CD4+CD25+ cell depletion from the normal CD4+ T cell pool prevents tolerance toward the intestinal flora and leads to chronic colitis in immunodeficient mice.
Inflamm Bowel Dis
; 12(6): 437-46, 2006 Jun.
Article
en En
| MEDLINE
| ID: mdl-16775487
BACKGROUND: CD4+CD25+ regulatory T cells have been shown to prevent immune-mediated colitis in mice; however, it is unclear whether the absence of CD4+CD25+ in the normal CD4+ T cell pool is responsible for the development of chronic colitis. Using the T cell-deficient Tgepsilon26 mouse model, we show that CD4+CD25- cells but not CD4+CD25+ cells induce a severe intestinal inflammation. Transfer of CD4+CD25+ cells, together with CD4+CD25- cells, ameliorated intestinal inflammation, and reconstitution with the whole mesenteric lymph node cell pool did not induce colitis in recipients.

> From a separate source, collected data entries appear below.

-- pv_equiv track=rewrite | github.com/redhat-documentation/redhat-docs-agent-tools | plugins/cqa-tools/skills/cqa-assess/scripts/check-external-links.py | categorize_domain
-- ===== SOURCE A (Python) =====
-- RH_DOMAINS = {
--     "access.redhat.com",
--     "redhat.com",
--     "www.redhat.com",
--     "docs.redhat.com",
--     "catalog.redhat.com",
--     "console.redhat.com",
--     "developers.redhat.com",
--     "issues.redhat.com",
--     "connect.redhat.com",
--     "sso.redhat.com",
--     "registry.redhat.io",
--     "quay.io",  # Red Hat owned
--     "red.ht",  # Red Hat URL shortener
--     "docs.openshift.com",  # OpenShift documentation (Red Hat product)
--     "workspaces.openshift.com",  # Red Hat Dev Spaces hosted service
-- }
--
-- UPSTREAM_DOMAINS = {
--     "github.com",
--     "eclipse.org",
--     "www.eclipse.org",
--     "kubernetes.io",
--     "devfile.io",
--     "che.eclipse.org",
-- }
--
-- AUTHORITATIVE_DOMAINS = {
--     "docs.github.com",
--     "kubernetes.io",
--     "docs.docker.com",
--     "www.jetbrains.com",
--     "plugins.jetbrains.com",
--     "code.visualstudio.com",
--     "marketplace.visualstudio.com",
--     "docs.microsoft.com",
--     "learn.microsoft.com",
--     "tools.ietf.org",
--     "www.rfc-editor.org",
--     "yaml.org",
--     "www.yaml.org",
--     "json-schema.org",
--     "semver.org",
--     "oauth.net",
--     "openid.net",
--     "www.openapis.org",
-- }
--
-- def categorize_domain(domain):
--     """Categorize a domain as RH, upstream, authoritative, or third-party."""
--     # Check exact match first
--     if domain in RH_DOMAINS:
--         return "Red Hat"
--
--     # Check if subdomain of a Red Hat domain
--     for rh in RH_DOMAINS:
--         if domain.endswith("." + rh):
--             return "Red Hat"
--
--     if domain in UPSTREAM_DOMAINS:
--         return "Upstream/Community"
--     for up in UPSTREAM_DOMAINS:
--         if domain.endswith("." + up):
--             return "Upstream/Community"
--
--     if domain in AUTHORITATIVE_DOMAINS:
--         return "Authoritative"
--     for auth in AUTHORITATIVE_DOMAINS:
--         if domain.endswith("." + auth):
--             return "Authoritative"
--
--     return "Third-party"
-- ===== SOURCE B (Python) =====
-- RH_DOMAINS = {
--     "access.redhat.com",
--     "redhat.com",
--     "www.redhat.com",
--     "docs.redhat.com",
--     "catalog.redhat.com",
--     "console.redhat.com",
--     "developers.redhat.com",
--     "issues.redhat.com",
--     "connect.redhat.com",
--     "sso.redhat.com",
--     "registry.redhat.io",
--     "quay.io",
--     "red.ht",
--     "docs.openshift.com",
--     "workspaces.openshift.com",
-- }
--
-- UPSTREAM_DOMAINS = {
--     "github.com",
--     "eclipse.org",
--     "www.eclipse.org",
--     "kubernetes.io",
--     "devfile.io",
--     "che.eclipse.org",
-- }
--
-- AUTHORITATIVE_DOMAINS = {
--     "docs.github.com",
--     "kubernetes.io",
--     "docs.docker.com",
--     "www.jetbrains.com",
--     "plugins.jetbrains.com",
--     "code.visualstudio.com",
--     "marketplace.visualstudio.com",
--     "docs.microsoft.com",
--     "learn.microsoft.com",
--     "tools.ietf.org",
--     "www.rfc-editor.org",
--     "yaml.org",
--     "www.yaml.org",
--     "json-schema.org",
--     "semver.org",
--     "oauth.net",
--     "openid.net",
--     "www.openapis.org",
-- }
--
--
-- def categorize_domain(domain):
--     """Categorize a domain as RH, upstream, authoritative, or third-party."""
--     # Candidate suffixes of the domain on dot boundaries (longest first).
--     suffixes = [domain]
--     for i, ch in enumerate(domain):
--         if ch == ".":
--             suffixes.append(domain[i + 1:])
--     # First category owning any suffix wins.
--     for cat, label in ((RH_DOMAINS, "Red Hat"),
--                        (UPSTREAM_DOMAINS, "Upstream/Community"),
--                        (AUTHORITATIVE_DOMAINS, "Authoritative")):
--         if any(s in cat for s in suffixes):
--             return label
--     return "Third-party"
-- ===== Notes on version B (the rewrite author's own statement) =====
-- stated objective: alternative
-- what changed: B enumerates the domain's own dot-boundary suffixes once and checks each candidate against the category sets in priority order, instead of A's per-category scans over every set member calling endswith.
import Mathlib
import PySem

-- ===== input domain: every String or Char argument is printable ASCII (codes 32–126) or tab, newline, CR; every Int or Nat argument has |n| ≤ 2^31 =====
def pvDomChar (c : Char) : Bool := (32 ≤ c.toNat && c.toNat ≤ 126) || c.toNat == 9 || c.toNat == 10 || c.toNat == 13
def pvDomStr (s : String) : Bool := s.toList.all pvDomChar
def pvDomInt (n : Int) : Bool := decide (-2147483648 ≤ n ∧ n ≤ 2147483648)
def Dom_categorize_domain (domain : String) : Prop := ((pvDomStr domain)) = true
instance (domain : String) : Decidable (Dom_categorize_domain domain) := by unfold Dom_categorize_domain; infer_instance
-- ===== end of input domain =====

-- B classifies a domain by enumerating its own dot-boundary suffixes and looking each up
-- in the category sets in priority order, instead of A's per-category endswith scans (alternative).


-- ===== PORT A =====
-- Module constants (Python sets of strings); shared by both ports as in the Python sources.
def RH_DOMAINS : PySem.Set String := PySem.Set.ofList
  ["access.redhat.com", "redhat.com", "www.redhat.com", "docs.redhat.com",
   "catalog.redhat.com", "console.redhat.com", "developers.redhat.com",
   "issues.redhat.com", "connect.redhat.com", "sso.redhat.com",
   "registry.redhat.io", "quay.io", "red.ht", "docs.openshift.com",
   "workspaces.openshift.com"]

def UPSTREAM_DOMAINS : PySem.Set String := PySem.Set.ofList
  ["github.com", "eclipse.org", "www.eclipse.org", "kubernetes.io",
   "devfile.io", "che.eclipse.org"]

def AUTHORITATIVE_DOMAINS : PySem.Set String := PySem.Set.ofList
  ["docs.github.com", "kubernetes.io", "docs.docker.com", "www.jetbrains.com",
   "plugins.jetbrains.com", "code.visualstudio.com", "marketplace.visualstudio.com",
   "docs.microsoft.com", "learn.microsoft.com", "tools.ietf.org",
   "www.rfc-editor.org", "yaml.org", "www.yaml.org", "json-schema.org",
   "semver.org", "oauth.net", "openid.net", "www.openapis.org"]

-- "domain.endswith('.' + x)": '.' + x is the char '.' consed onto x; exact via PySem.Chars.endswith.
def endsWithDot (domain : String) (x : String) : Bool :=
  PySem.Chars.endswith domain.toList ('.' :: x.toList)

-- 'for x in SET: if domain.endswith('.' + x): return label' — the loop's outcome (whether any
-- member matches) is independent of Python's set iteration order, ported as List.any.
def categorize_domain (domain : String) : String :=
  if RH_DOMAINS.contains domain then "Red Hat"
  else if RH_DOMAINS.any (fun rh => endsWithDot domain rh) then "Red Hat"
  else if UPSTREAM_DOMAINS.contains domain then "Upstream/Community"
  else if UPSTREAM_DOMAINS.any (fun up => endsWithDot domain up) then "Upstream/Community"
  else if AUTHORITATIVE_DOMAINS.contains domain then "Authoritative"
  else if AUTHORITATIVE_DOMAINS.any (fun auth => endsWithDot domain auth) then "Authoritative"
  else "Third-party"

-- ===== PORT B =====
-- Source B's suffix-collecting loop: for each '.' at position i, append domain[i+1:].
def dottedTails : List Char → List (List Char)
  | [] => []
  | c :: rest => if c = '.' then rest :: dottedTails rest else dottedTails rest

-- Source B's category loop: first of the three sets owning a candidate suffix wins.
def pickCategory (suffixes : List String) : String :=
  if suffixes.any (fun s => RH_DOMAINS.contains s) then "Red Hat"
  else if suffixes.any (fun s => UPSTREAM_DOMAINS.contains s) then "Upstream/Community"
  else if suffixes.any (fun s => AUTHORITATIVE_DOMAINS.contains s) then "Authoritative"
  else "Third-party"

def categorize_domain_alt (domain : String) : String :=
  pickCategory (domain :: (dottedTails domain.toList).map String.ofList)

-- ===== PRECONDITION & SPEC =====
def Spec_categorize_domain (domain : String) (out : String) : Prop := out = categorize_domain_alt domain
instance (domain : String) (out : String) : Decidable (Spec_categorize_domain domain out) := by unfold Spec_categorize_domain; infer_instance

-- ===== CLAIM (what is proved, stated in full; the proofs are below) =====
def Claim_equal_categorize_domain : Prop := ∀ (domain : String), Dom_categorize_domain domain → Spec_categorize_domain domain (categorize_domain domain)

-- ===== LEMMAS AND PROOFS =====

theorem setContains_iff (L : PySem.Set String) (x : String) :
    PySem.Set.contains L x = true ↔ x ∈ L := List.contains_iff_mem

theorem mem_dottedTails {d s : List Char} :
    s ∈ dottedTails d ↔ ∃ p, d = p ++ '.' :: s := by
  induction d with
  | nil => simp [dottedTails]
  | cons c rest ih =>
    simp only [dottedTails]
    constructor
    · intro h
      by_cases hc : c = '.'
      · simp [hc] at h
        rcases h with h | h
        · exact ⟨[], by simp [hc, h]⟩
        · rcases ih.mp h with ⟨p, hp⟩
          exact ⟨c :: p, by simp [hp]⟩
      · simp [hc] at h
        rcases ih.mp h with ⟨p, hp⟩
        exact ⟨c :: p, by simp [hp]⟩
    · rintro ⟨p, hp⟩
      cases p with
      | nil =>
        simp at hp
        simp [hp.1, hp.2]
      | cons q qs =>
        simp at hp
        have : s ∈ dottedTails rest := ih.mpr ⟨qs, hp.2⟩
        split <;> simp [this]

-- One category: A's "exact match OR some set member matches by endswith('.'+x)" equals
-- B's "some dot-boundary suffix of the domain is a set member".
theorem category_eq (domain : String) (L : PySem.Set String) :
    (PySem.Set.contains L domain || L.any (fun x => endsWithDot domain x)) =
      ((domain :: (dottedTails domain.toList).map String.ofList).any
        (fun s => PySem.Set.contains L s)) := by
  rw [Bool.eq_iff_iff]
  simp only [endsWithDot, Bool.or_eq_true, List.any_cons, List.any_eq_true, List.mem_map,
    setContains_iff, PySem.Chars.endswith_iff]
  constructor
  · rintro (h | ⟨x, hx, hsuf⟩)
    · exact Or.inl h
    · obtain ⟨p, hp⟩ := hsuf
      exact Or.inr ⟨x, ⟨x.toList, mem_dottedTails.mpr ⟨p, hp.symm⟩, by simp⟩, hx⟩
  · rintro (h | ⟨s, ⟨cs, hcs, hmk⟩, hmem⟩)
    · exact Or.inl h
    · obtain ⟨p, hp⟩ := mem_dottedTails.mp hcs
      exact Or.inr ⟨s, hmem, ⟨p, by simp [← hmk, hp]⟩⟩

theorem if_or_collapse {α : Type} (a b : Bool) (s t : α) :
    (if a then s else if b then s else t) = (if (a || b) then s else t) := by
  cases a <;> simp

-- ===== VERDICT (by name: the statement is the Claim_ definition above) =====
theorem categorize_domain_spec : Claim_equal_categorize_domain := by
  intro domain _
  unfold Spec_categorize_domain categorize_domain categorize_domain_alt pickCategory
  rw [if_or_collapse, category_eq domain RH_DOMAINS,
      if_or_collapse, category_eq domain UPSTREAM_DOMAINS,
      if_or_collapse, category_eq domain AUTHORITATIVE_DOMAINS]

Transferred CD4+CD25- cells were found mainly in the mesenteric lymph nodes, where they showed an activated TH1-like phenotype. In the absence of regulatory CD4+CD25+ T cells, recipient CD4 cells secreted IFN-gamma in response to stimulation with intestinal bacterial antigen that was prevented in vivo and in vitro by regulatory CD4+CD25+ cells. These studies suggest that CD4+CD25- cells have a strong colitogenic effect in the Tgepsilon26 colitis model and that CD4+CD25+ cells may be the main regulators that prevent or downregulate the proinflammatory effect of colitogenic T cells in the Tgepsilon26 mouse model.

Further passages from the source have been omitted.